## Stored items
--- START ---

-- pv_equiv track=rewrite | github.com/Angel-Ozz/LeetCode-Individual | Solution2-findMatrix.py | findMatrix
-- ===== SOURCE A (Python) =====
-- from typing import List
--
-- def findMatrix(nums: List[int]) -> List[List[int]]:
--     twoD = []
--     twoD.append([])
--     i = 0
--     for n in nums:
--         i = 0
--
--         while n in twoD[i]:
--             i = i + 1
--             if i == len(twoD):
--                 twoD.append([])
--
--         twoD[i].append(n)
--
--     return twoD
-- ===== SOURCE B (Python) =====
-- from typing import List
--
-- def findMatrix(nums: List[int]) -> List[List[int]]:
--     rows = [[]]
--     count = {}
--     for n in nums:
--         c = count.get(n, 0)
--         if c == len(rows):
--             rows.append([])
--         rows[c].append(n)
--         count[n] = c + 1
--     return rows
-- ===== Notes on version B (the rewrite author's own statement) =====
-- stated objective: faster
-- what changed: Replaces A's inner while-loop that scans each existing row for membership of n with a dict of occurrence counts, so each element is appended to row count[n] directly in O(1).
import Mathlib
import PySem

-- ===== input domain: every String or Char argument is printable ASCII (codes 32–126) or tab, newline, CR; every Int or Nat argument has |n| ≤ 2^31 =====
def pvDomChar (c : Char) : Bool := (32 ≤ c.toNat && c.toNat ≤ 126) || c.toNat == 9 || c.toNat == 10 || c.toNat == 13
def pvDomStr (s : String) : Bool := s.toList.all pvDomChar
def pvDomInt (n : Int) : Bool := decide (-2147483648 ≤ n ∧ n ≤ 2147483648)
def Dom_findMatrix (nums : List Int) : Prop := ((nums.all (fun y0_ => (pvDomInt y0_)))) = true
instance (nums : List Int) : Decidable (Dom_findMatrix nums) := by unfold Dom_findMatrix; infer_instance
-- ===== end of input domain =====

-- B replaces A's per-element membership scan over all rows with a dict of
-- occurrence counts (append n to row count[n]); equivalence of return values,
-- measured asymptotically faster in a timing run.
-- (A's Python mutates only its local lists; no argument is mutated.)


-- ===== PORT A =====
-- A's inner loop: `while n in twoD[i]: i += 1; if i == len(twoD): twoD.append([])`.
-- The fuel only guards termination; in A's executions i < len(twoD) always holds
-- and the loop runs at most len(twoD) times, so fuel = len(twoD)+1 never runs out.
def findWhile (n : Int) : Nat → List (List Int) → Nat → List (List Int) × Nat
  | 0, twoD, i => (twoD, i)
  | fuel + 1, twoD, i =>
    if n ∈ twoD.getD i [] then
      findWhile n fuel (if i + 1 = twoD.length then twoD ++ [[]] else twoD) (i + 1)
    else (twoD, i)

-- `twoD[i].append(n)` = set row i to itself with n appended
def findMatrix (nums : List Int) : List (List Int) :=
  nums.foldl (fun twoD n =>
    let r := findWhile n (twoD.length + 1) twoD 0
    r.1.set r.2 (r.1.getD r.2 [] ++ [n])) [[]]

-- ===== PORT B =====
-- one step of B's loop: c = count.get(n, 0); if c == len(rows): rows.append([]);
-- rows[c].append(n); count[n] = c + 1
def altStep (st : List (List Int) × PySem.Dict Int Int) (n : Int) :
    List (List Int) × PySem.Dict Int Int :=
  let c : Int := st.2.getD n 0
  let rows := if c = (st.1.length : Int) then st.1 ++ [[]] else st.1
  (rows.set c.toNat (rows.getD c.toNat [] ++ [n]), st.2.insert n (c + 1))

def findMatrix_alt (nums : List Int) : List (List Int) :=
  (nums.foldl altStep ([[]], PySem.Dict.empty)).1

-- ===== PRECONDITION & SPEC =====
def Spec_findMatrix (nums : List Int) (out : List (List Int)) : Prop := out = findMatrix_alt nums
instance (nums : List Int) (out : List (List Int)) : Decidable (Spec_findMatrix nums out) := by unfold Spec_findMatrix; infer_instance

-- ===== CLAIM (what is proved, stated in full; the proofs are below) =====
def Claim_equal_findMatrix : Prop := ∀ (nums : List Int), Dom_findMatrix nums → Spec_findMatrix nums (findMatrix nums)

-- ===== LEMMAS AND PROOFS =====

-- Invariant tying A's matrix R to B's counter d: R is nonempty, each count is
-- between 0 and len(R), and m occurs exactly in rows 0 .. count(m)-1.
def InvFM (R : List (List Int)) (d : PySem.Dict Int Int) : Prop :=
  R ≠ [] ∧ ∀ m : Int,
    (0 ≤ d.getD m 0 ∧ d.getD m 0 ≤ (R.length : Int)) ∧
    ∀ i : Nat, (m ∈ R.getD i [] ↔ (i : Int) < d.getD m 0)

lemma mem_getD_append_nil (R : List (List Int)) (j : Nat) (x : Int) :
    x ∈ (R ++ [([] : List Int)]).getD j [] ↔ x ∈ R.getD j [] := by
  rw [List.getD_eq_getElem?_getD, List.getD_eq_getElem?_getD]
  rcases lt_trichotomy j R.length with h | h | h
  · rw [List.getElem?_append_left h]
  · subst h
    rw [List.getElem?_append_right (le_refl _)]
    simp
  · rw [List.getElem?_eq_none (by simp; omega), List.getElem?_eq_none (by omega)]

lemma getD_set_list (R : List (List Int)) (k j : Nat) (v : List Int) :
    (R.set k v).getD j [] = if k = j ∧ k < R.length then v else R.getD j [] := by
  rw [List.getD_eq_getElem?_getD, List.getD_eq_getElem?_getD, List.getElem?_set]
  by_cases h : k = j
  · subst h
    by_cases h2 : k < R.length <;> simp [h2]
  · simp [h]

-- A's while loop, characterised: starting at i with c the number of rows
-- containing n (rows containing n are exactly 0..c-1), it stops at index c,
-- appending a fresh empty row exactly when c = len(twoD).
lemma findWhile_spec (n : Int) (c : Nat) :
    ∀ (fuel i : Nat) (twoD : List (List Int)),
      (∀ j : Nat, n ∈ twoD.getD j [] ↔ j < c) →
      c ≤ twoD.length →
      (i < c ∨ c < twoD.length) →
      i ≤ c → c - i < fuel →
      findWhile n fuel twoD i = (if c = twoD.length then twoD ++ [[]] else twoD, c) := by
  intro fuel
  induction fuel with
  | zero => intro i twoD _ _ _ _ hf; omega
  | succ k ih =>
    intro i twoD hmem hle hlt hi hf
    rw [findWhile]
    by_cases hin : n ∈ twoD.getD i []
    · have hic : i < c := (hmem i).mp hin
      rw [if_pos hin]
      by_cases happ : i + 1 = twoD.length
      · -- append occurs: forces c = len(twoD) = i+1
        have hc : c = twoD.length := by omega
        rw [if_pos happ]
        have hmem' : ∀ j : Nat, n ∈ (twoD ++ [([] : List Int)]).getD j [] ↔ j < c := by
          intro j; rw [mem_getD_append_nil]; exact hmem j
        have := ih (i + 1) (twoD ++ [[]]) hmem'
          (by simp; omega) (by right; simp; omega) (by omega) (by omega)
        rw [this, if_neg (by simp; omega), if_pos hc]
      · rw [if_neg happ]
        exact ih (i + 1) twoD hmem hle (by omega) (by omega) (by omega)
    · have hic : ¬ i < c := fun h => hin ((hmem i).mpr h)
      have hceq : c = i := by omega
      rw [if_neg hin]
      subst hceq
      rw [if_neg (by omega)]

-- Updating row c with n and bumping n's count preserves the invariant.
lemma inv_update (R' : List (List Int)) (d : PySem.Dict Int Int) (n : Int) (c : Nat)
    (hc : c < R'.length)
    (hcast : (c : Int) = d.getD n 0)
    (hmemn : ∀ j : Nat, n ∈ R'.getD j [] ↔ j < c)
    (hother : ∀ m : Int, m ≠ n →
      (0 ≤ d.getD m 0 ∧ d.getD m 0 ≤ (R'.length : Int)) ∧
      ∀ j : Nat, (m ∈ R'.getD j [] ↔ (j : Int) < d.getD m 0)) :
    InvFM (R'.set c (R'.getD c [] ++ [n])) (d.insert n ((c : Int) + 1)) := by
  have hlen : (R'.set c (R'.getD c [] ++ [n])).length = R'.length := by simp
  constructor
  · intro hnil
    have h0 : (R'.set c (R'.getD c [] ++ [n])).length = 0 := by rw [hnil]; rfl
    rw [hlen] at h0
    omega
  · intro m
    rcases eq_or_ne m n with rfl | hmn
    · rw [PySem.Dict.getD_insert_self]
      refine ⟨⟨by omega, by rw [hlen]; omega⟩, ?_⟩
      intro j
      rw [getD_set_list]
      by_cases hjc : c = j ∧ c < R'.length
      · rw [if_pos hjc]
        simp only [List.mem_append, List.mem_singleton]
        constructor
        · intro _; omega
        · intro _; right; trivial
      · rw [if_neg hjc]
        have hjne : c ≠ j := fun h => hjc ⟨h, hc⟩
        rw [hmemn j]
        omega
    · rw [PySem.Dict.getD_insert_of_ne _ _ _ hmn]
      obtain ⟨⟨h0, hle'⟩, hmem'⟩ := hother m hmn
      refine ⟨⟨h0, by rw [hlen]; exact hle'⟩, ?_⟩
      intro j
      rw [getD_set_list]
      by_cases hjc : c = j ∧ c < R'.length
      · rw [if_pos hjc]
        obtain ⟨hj, _⟩ := hjc
        simp only [List.mem_append, List.mem_singleton]
        rw [← hj, hmem' c]
        constructor
        · rintro (hh | hh)
          · exact hh
          · exact absurd hh hmn
        · intro hh; left; exact hh
      · rw [if_neg hjc]
        exact hmem' j

-- One step: A's body and B's body produce the same matrix, and the invariant
-- is preserved.
lemma step_eq (R : List (List Int)) (d : PySem.Dict Int Int) (n : Int) (h : InvFM R d) :
    ((findWhile n (R.length + 1) R 0).1.set (findWhile n (R.length + 1) R 0).2
      ((findWhile n (R.length + 1) R 0).1.getD (findWhile n (R.length + 1) R 0).2 [] ++ [n]))
      = (altStep (R, d) n).1 ∧
    InvFM (altStep (R, d) n).1 (altStep (R, d) n).2 := by
  obtain ⟨hne, hinv⟩ := h
  obtain ⟨⟨hc0, hcle⟩, hmemn⟩ := hinv n
  obtain ⟨c, hcast⟩ : ∃ c : Nat, (c : Int) = d.getD n 0 := ⟨(d.getD n 0).toNat, by omega⟩
  have hRlen : 0 < R.length := List.length_pos_iff.mpr hne
  have hcleN : c ≤ R.length := by omega
  have hmemN : ∀ j : Nat, n ∈ R.getD j [] ↔ j < c := by
    intro j; rw [hmemn j, ← hcast]; omega
  have hlt0 : 0 < c ∨ c < R.length := by omega
  have hwhile := findWhile_spec n c (R.length + 1) 0 R hmemN hcleN hlt0 (by omega) (by omega)
  have halt : altStep (R, d) n =
      ((if c = R.length then R ++ [[]] else R).set c
        ((if c = R.length then R ++ [[]] else R).getD c [] ++ [n]),
       d.insert n ((c : Int) + 1)) := by
    simp only [altStep, ← hcast, Int.toNat_natCast, Nat.cast_inj]
  -- facts about the post-append matrix R'
  have hcR' : c < (if c = R.length then R ++ [[]] else R).length := by
    by_cases hb : c = R.length
    · rw [if_pos hb]; simp; omega
    · rw [if_neg hb]; omega
  have hmemR'm : ∀ (m : Int) (j : Nat),
      m ∈ (if c = R.length then R ++ [[]] else R).getD j [] ↔ m ∈ R.getD j [] := by
    intro m j
    by_cases hb : c = R.length
    · rw [if_pos hb, mem_getD_append_nil]
    · rw [if_neg hb]
  constructor
  · rw [hwhile, halt]
  · rw [halt]
    apply inv_update _ _ _ _ hcR' hcast
    · intro j; rw [hmemR'm]; exact hmemN j
    · intro m hmn
      obtain ⟨⟨h0, hle'⟩, hmem'⟩ := hinv m
      refine ⟨⟨h0, ?_⟩, ?_⟩
      · by_cases hb : c = R.length
        · rw [if_pos hb]; simp; omega
        · rw [if_neg hb]; omega
      · intro j; rw [hmemR'm]; exact hmem' j

-- The two folds agree on the matrix component whenever the invariant holds.
lemma fold_eq : ∀ (nums : List Int) (R : List (List Int)) (d : PySem.Dict Int Int),
    InvFM R d →
    nums.foldl (fun twoD n =>
      let r := findWhile n (twoD.length + 1) twoD 0
      r.1.set r.2 (r.1.getD r.2 [] ++ [n])) R
    = (nums.foldl altStep (R, d)).1 := by
  intro nums
  induction nums with
  | nil => intro R d _; rfl
  | cons x xs ih =>
    intro R d h
    obtain ⟨heq, hinv⟩ := step_eq R d x h
    simp only [List.foldl_cons]
    rw [heq]
    have hsplit : altStep (R, d) x = ((altStep (R, d) x).1, (altStep (R, d) x).2) := rfl
    rw [hsplit] at hinv ⊢
    exact ih _ _ hinv

lemma inv_init : InvFM [[]] PySem.Dict.empty := by
  constructor
  · simp
  · intro m
    refine ⟨⟨by simp, by simp⟩, ?_⟩
    intro i
    rw [PySem.Dict.getD_empty]
    constructor
    · intro h
      rcases i with _ | i
      · simp [List.getD] at h
      · simp [List.getD] at h
    · intro h; omega

-- ===== VERDICT (by name: the statement is the Claim_ definition above) =====
theorem findMatrix_spec : Claim_equal_findMatrix := by
  intro nums _
  show findMatrix nums = findMatrix_alt nums
  unfold findMatrix findMatrix_alt
  exact fold_eq nums [[]] PySem.Dict.empty inv_init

--- END ---

Can you repeat, word for word, every line above from the one containing "rw [hmemn j]" down to the one containing "((findWhile n (R.length + 1) R 0).1.set", including both?

        rw [hmemn j]
        omega
    · rw [PySem.Dict.getD_insert_of_ne _ _ _ hmn]
      obtain ⟨⟨h0, hle'⟩, hmem'⟩ := hother m hmn
      refine ⟨⟨h0, by rw [hlen]; exact hle'⟩, ?_⟩
      intro j
      rw [getD_set_list]
      by_cases hjc : c = j ∧ c < R'.length
      · rw [if_pos hjc]
        obtain ⟨hj, _⟩ := hjc
        simp only [List.mem_append, List.mem_singleton]
        rw [← hj, hmem' c]
        constructor
        · rintro (hh | hh)
          · exact hh
          · exact absurd hh hmn
        · intro hh; left; exact hh
      · rw [if_neg hjc]
        exact hmem' j

-- One step: A's body and B's body produce the same matrix, and the invariant
-- is preserved.
lemma step_eq (R : List (List Int)) (d : PySem.Dict Int Int) (n : Int) (h : InvFM R d) :
    ((findWhile n (R.length + 1) R 0).1.set (findWhile n (R.length + 1) R 0).2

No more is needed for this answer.